Understanding the Normal Distribution

You describe workloads to Response Probe, in part, by choosing a mean and standard deviation for several parameters that characterize threads in the workload. You choose a mean and standard deviation for

Length of think times

Number of processing cycles (file access and computing) between think times

Length of computing times

Position of records accessed from the workload file

Position of pages accessed from the data page file

Position of functions read from the code page file

The theory behind Response Probe is that real workloads are normally distributed; that is, the time spent thinking, accessing memory, reading and writing to files, finding a record in a file, computing, and other such tasks, are distributed on a standard bell-shaped curve. Alternatively, if the workloads were invariant or random, they wouldn't simulate real use of real computers.

Note

The actions of threads and processes are normally distributed, so they are not, technically, fixed. However, in repeated trials the same inputs will produce the same results.
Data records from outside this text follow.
-- pv_equiv track=rewrite | github.com/krtvand/tornado_proxy | main.py | find_dest_host_by_term_id
-- ===== SOURCE A (Python) =====
-- MAP = {
--     '127.0.0.1:77': {x for x in range(7700, 7799)},
--     '127.0.0.1:78': {x for x in range(7800, 7899)}
-- }
--
-- DEFAULT_DESTINATION = '127.0.0.1:77'
--
-- def find_dest_host_by_term_id(terminal_id):
--     for dest in MAP:
--         if terminal_id in MAP[dest]:
--             destination = dest
--             break
--     else:
--         destination = DEFAULT_DESTINATION
--     return destination
-- ===== SOURCE B (Python) =====
-- DEFAULT_DESTINATION = '127.0.0.1:77'
--
-- def find_dest_host_by_term_id(terminal_id):
--     # arithmetic range test instead of scanning the MAP of materialised sets;
--     # the :77 range falls through to the identical default
--     return '127.0.0.1:78' if 7800 <= terminal_id <= 7898 else DEFAULT_DESTINATION
-- ===== Notes on version B (the rewrite author's own statement) =====
-- stated objective: simpler
-- what changed: Replaces the for/else scan of a dict of two materialised id-sets with a single arithmetic bounds test (only the :78 interval needs testing, since the :77 interval and the miss case both yield the default '127.0.0.1:77').
import Mathlib
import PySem

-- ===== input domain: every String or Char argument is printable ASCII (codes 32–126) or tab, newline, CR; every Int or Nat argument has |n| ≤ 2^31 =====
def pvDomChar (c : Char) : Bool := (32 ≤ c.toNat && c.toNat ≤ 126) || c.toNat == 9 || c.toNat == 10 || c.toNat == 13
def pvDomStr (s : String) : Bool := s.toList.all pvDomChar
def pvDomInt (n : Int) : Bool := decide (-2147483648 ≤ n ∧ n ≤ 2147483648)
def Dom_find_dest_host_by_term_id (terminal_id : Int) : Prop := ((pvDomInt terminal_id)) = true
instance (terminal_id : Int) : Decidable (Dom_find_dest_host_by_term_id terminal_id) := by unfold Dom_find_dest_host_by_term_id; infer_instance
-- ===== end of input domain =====

-- B replaces A's for/else scan of a dict of two materialised sets by a single
-- arithmetic bounds test (objective: simpler); return values agree on every Int.

-- ===== PORT A =====
-- module-level MAP: dict from destination to the set of terminal ids
def pvMAP : PySem.Dict String (PySem.Set Int) :=
  PySem.Dict.mk
    [("127.0.0.1:77", PySem.Set.ofList (PySem.List.pyRange 7700 7799 1)),
     ("127.0.0.1:78", PySem.Set.ofList (PySem.List.pyRange 7800 7899 1))]

def pvDEFAULT_DESTINATION : String := "127.0.0.1:77"

-- the for…else loop over MAP's keys: first dest whose set contains terminal_id, else default
def pvFindLoop (terminal_id : Int) : List String → String
  | [] => pvDEFAULT_DESTINATION
  | dest :: rest =>
      if terminal_id ∈ PySem.Dict.getD pvMAP dest PySem.Set.empty then dest
      else pvFindLoop terminal_id rest

def find_dest_host_by_term_id (terminal_id : Int) : String :=
  pvFindLoop terminal_id (PySem.Dict.keys pvMAP)

-- ===== PORT B =====
def find_dest_host_by_term_id_alt (terminal_id : Int) : String :=
  if 7800 ≤ terminal_id ∧ terminal_id ≤ 7898 then "127.0.0.1:78" else pvDEFAULT_DESTINATION

-- ===== PRECONDITION & SPEC =====
def Spec_find_dest_host_by_term_id (terminal_id : Int) (out : String) : Prop := out = find_dest_host_by_term_id_alt terminal_id
instance (terminal_id : Int) (out : String) : Decidable (Spec_find_dest_host_by_term_id terminal_id out) := by unfold Spec_find_dest_host_by_term_id; infer_instance

-- ===== CLAIM (what is proved, stated in full; the proofs are below) =====
def Claim_equal_find_dest_host_by_term_id : Prop := ∀ (terminal_id : Int), Dom_find_dest_host_by_term_id terminal_id → Spec_find_dest_host_by_term_id terminal_id (find_dest_host_by_term_id terminal_id)

-- ===== LEMMAS AND PROOFS =====
theorem pvMem77 (t : Int) :
    (t ∈ PySem.Dict.getD pvMAP "127.0.0.1:77" PySem.Set.empty) ↔ (7700 ≤ t ∧ t < 7799) := by
  simp [pvMAP, PySem.Dict.getD, PySem.Dict.get?, PySem.Set.mem_ofList, PySem.List.mem_pyRange_one]

theorem pvMem78 (t : Int) :
    (t ∈ PySem.Dict.getD pvMAP "127.0.0.1:78" PySem.Set.empty) ↔ (7800 ≤ t ∧ t < 7899) := by
  simp [pvMAP, PySem.Dict.getD, PySem.Dict.get?, PySem.Set.mem_ofList, PySem.List.mem_pyRange_one]

-- ===== VERDICT (by name: the statement is the Claim_ definition above) =====
theorem find_dest_host_by_term_id_spec : Claim_equal_find_dest_host_by_term_id := by
  intro t _
  show find_dest_host_by_term_id t = find_dest_host_by_term_id_alt t
  unfold find_dest_host_by_term_id find_dest_host_by_term_id_alt
  rw [show PySem.Dict.keys pvMAP = ["127.0.0.1:77", "127.0.0.1:78"] from rfl]
  simp only [pvFindLoop]
  by_cases h1 : t ∈ PySem.Dict.getD pvMAP "127.0.0.1:77" PySem.Set.empty
  · have := (pvMem77 t).mp h1
    rw [if_pos h1, if_neg (by omega)]
    rfl
  · by_cases h2 : t ∈ PySem.Dict.getD pvMAP "127.0.0.1:78" PySem.Set.empty
    · have := (pvMem78 t).mp h2
      rw [if_neg h1, if_pos h2, if_pos (by omega)]
    · have n1 : ¬ (7700 ≤ t ∧ t < 7799) := fun h => h1 ((pvMem77 t).mpr h)
      have n2 : ¬ (7800 ≤ t ∧ t < 7899) := fun h => h2 ((pvMem78 t).mpr h)
      rw [if_neg h1, if_neg h2, if_neg (by omega)]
In a bell-shaped curve, most activity is concentrated around the mean, decreasing with distance from the mean, and with the least frequency at both extremes. The standard deviation determines how much activity is concentrated near the mean and how often more distant values occur. By definition, 2/3 of all activity occurs within one standard deviation on either side of the mean, 95% is within two standard deviations, and 99% is within three standard deviations of the mean.

Usually, the midpoint is chosen as the mean, and one-third of the total (1/6 on either side of the mean) is chosen as the standard deviation.
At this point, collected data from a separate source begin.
-- pv_equiv track=rewrite | github.com/AlexCorb95/Courses | alex_python_basics/Curs_14_02/rama_functie.py | listat_de_rama
-- ===== SOURCE A (Python) =====
-- def listat_de_rama(i):
--     prov = i
--     lista = []
--     for i in range(prov, -1, -1):
--         lista.append(f'{"*" * i}{" " * (20 + (prov - i) * 2)}{"*" * i}')
--
--     lista.append(f"{' ' * ((20 + prov * 2) // 2 - 2)}{'.' * 4}{' ' * ((20 + prov * 2) // 2 - 2)}")
--
--     for i in range(0, prov + 1, 1):
--         lista.append(f'{"*" * i}{" " * (20 + (prov - i) * 2)}{"*" * i}')
--     return lista
-- ===== SOURCE B (Python) =====
-- def listat_de_rama(i):
--     # single row-indexed pass: row r of the 2*m+1 rows has abs(r-m)-1 stars,
--     # where m = max(i+1, 0) is the index of the dotted middle row
--     m = max(i + 1, 0)
--     pad = ' ' * ((20 + i * 2) // 2 - 2)
--     out = []
--     for r in range(2 * m + 1):
--         if r == m:
--             out.append(pad + '.' * 4 + pad)
--         else:
--             s = abs(r - m) - 1
--             out.append('*' * s + ' ' * (20 + (i - s) * 2) + '*' * s)
--     return out
-- ===== Notes on version B (the rewrite author's own statement) =====
-- stated objective: alternative
-- what changed: B makes one row-indexed pass over all 2*m+1 output rows, computing each row's star count by the closed form abs(r-m)-1 around the middle index m=max(i+1,0), instead of A's two separate counting loops (descending then ascending) around an appended middle line.
import Mathlib
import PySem

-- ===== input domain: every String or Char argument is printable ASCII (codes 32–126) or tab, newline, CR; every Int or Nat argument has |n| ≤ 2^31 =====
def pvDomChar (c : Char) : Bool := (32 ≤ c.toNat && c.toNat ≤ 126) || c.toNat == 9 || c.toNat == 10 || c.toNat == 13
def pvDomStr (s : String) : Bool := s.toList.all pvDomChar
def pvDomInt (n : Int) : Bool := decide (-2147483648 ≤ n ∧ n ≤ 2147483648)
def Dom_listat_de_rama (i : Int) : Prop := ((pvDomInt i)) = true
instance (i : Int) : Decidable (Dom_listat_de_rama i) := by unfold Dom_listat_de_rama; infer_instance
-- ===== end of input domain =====

-- B is a single row-indexed pass with a closed-form star count |r-m|-1 per row, instead of A's
-- two counting loops around an appended middle line; same values, a different decomposition.

-- Python "c" * n (empty for n ≤ 0)
def pvRep (c : Char) (n : Int) : String := String.ofList (List.replicate n.toNat c)

-- ===== PORT A =====
-- the f-string of A's two loops
def pvLineA (prov j : Int) : String :=
  pvRep '*' j ++ pvRep ' ' (20 + (prov - j) * 2) ++ pvRep '*' j

def listat_de_rama (i : Int) : List String :=
  let prov := i
  let lista : List String := []
  let lista := (PySem.List.pyRange prov (-1) (-1)).foldl (fun acc j => acc ++ [pvLineA prov j]) lista
  let lista := lista ++ [pvRep ' ' (PySem.Int.floordiv (20 + prov * 2) 2 - 2) ++ pvRep '.' 4 ++
                         pvRep ' ' (PySem.Int.floordiv (20 + prov * 2) 2 - 2)]
  let lista := (PySem.List.pyRange 0 (prov + 1) 1).foldl (fun acc j => acc ++ [pvLineA prov j]) lista
  lista

-- ===== PORT B =====
-- the star-row f-string of B's else branch
def pvLineB (i s : Int) : String :=
  pvRep '*' s ++ pvRep ' ' (20 + (i - s) * 2) ++ pvRep '*' s

def listat_de_rama_alt (i : Int) : List String :=
  let m := max (i + 1) 0
  let pad := pvRep ' ' (PySem.Int.floordiv (20 + i * 2) 2 - 2)
  (PySem.List.pyRange 0 (2 * m + 1) 1).foldl
    (fun out r =>
      out ++ [if r = m then pad ++ pvRep '.' 4 ++ pad else pvLineB i (|r - m| - 1)]) []

-- ===== PRECONDITION & SPEC =====
def Spec_listat_de_rama (i : Int) (out : List String) : Prop := out = listat_de_rama_alt i
instance (i : Int) (out : List String) : Decidable (Spec_listat_de_rama i out) := by
  unfold Spec_listat_de_rama; infer_instance

-- ===== CLAIM =====
def Claim_equal_listat_de_rama : Prop :=
  ∀ (i : Int), Dom_listat_de_rama i → Spec_listat_de_rama i (listat_de_rama i)

-- ===== LEMMAS AND PROOFS =====

-- ===== VERDICT =====
theorem listat_de_rama_spec : Claim_equal_listat_de_rama := by
  intro i _
  show listat_de_rama i = listat_de_rama_alt i
  simp only [listat_de_rama, listat_de_rama_alt, PySem.List.foldl_append_singleton_eq_map,
    List.nil_append, PySem.List.pyRange_neg_one_eq_reverse]
  by_cases hneg : i + 1 ≤ 0
  · -- i < 0: both sides are just the middle line
    have hm : max (i + 1) 0 = 0 := by omega
    rw [hm, show (-1 : Int) + 1 = 0 by norm_num,
        PySem.List.pyRange_one_eq_nil hneg,
        show (2 : Int) * 0 + 1 = 0 + 1 by norm_num,
        PySem.List.pyRange_one_singleton 0]
    simp
  · -- i ≥ 0: split B's range at m = i + 1 and at m + 1
    have hm : max (i + 1) 0 = i + 1 := by omega
    rw [hm, show (-1 : Int) + 1 = 0 by norm_num,
        PySem.List.pyRange_one_append 0 (i + 1) (2 * (i + 1) + 1) (by omega) (by omega),
        PySem.List.pyRange_one_append (i + 1) (i + 1 + 1) (2 * (i + 1) + 1) (by omega) (by omega),
        PySem.List.pyRange_one_singleton (i + 1)]
    simp only [List.map_append, List.map_cons, List.map_nil, if_true, List.append_assoc]
    congr 1
    · -- descending half, proved element by element
      apply List.ext_getElem
      · simp [PySem.List.length_pyRange_one]
      · intro k h1 h2
        simp only [List.getElem_map, List.getElem_reverse,
          PySem.List.length_pyRange_one, PySem.List.getElem_pyRange_one, zero_add]
        have hk : k < ((i : Int) + 1 - 0).toNat := by
          simpa [PySem.List.length_pyRange_one] using h2
        have hif : ((k : Int) ≠ i + 1) := by omega
        rw [if_neg hif]
        have harg : |(k : Int) - (i + 1)| - 1 = ((((i : Int) + 1 - 0).toNat - 1 - k : Nat) : Int) := by
          rw [abs_of_nonpos (by omega)]; omega
        rw [harg]
        rfl
    congr 1
    -- ascending half, proved element by element
    apply List.ext_getElem
    · simp [PySem.List.length_pyRange_one]; omega
    · intro k h1 h2
      have hk : k < ((i : Int) + 1).toNat := by
        simpa [PySem.List.length_pyRange_one] using h1
      simp only [List.getElem_map, PySem.List.getElem_pyRange_one, zero_add]
      have hif : (i : Int) + 1 + 1 + (k : Int) ≠ i + 1 := by omega
      rw [if_neg hif]
      have harg : |(i : Int) + 1 + 1 + (k : Int) - (i + 1)| - 1 = (k : Int) := by
        rw [abs_of_nonneg (by omega)]; omega
      rw [harg]
      rfl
For example, in a 1024-page file, if page 512 is the mean and 170 pages is the standard deviation, then:

2/3 of reads will be from pages 342–682, (512-170 to 512+170).

95% will be from pages 172–852 (512 - (170 *2) to 512 + (170 * 2).

99% will be from pages 2–1022 (512 - (170 *3) to 512 + (170 * 3).

If, instead, the mean was 512 and the standard deviation was 256 (1/2 of 512), then 2/3 of reads will be from pages 256–768, and the remaining third would be equally distributed throughout the rest of the file. At the extremes, if the standard deviation is 0, page 512 is the only one read, and if the mean is equal to the standard deviation, reading is random, so all pages are equally likely to be read.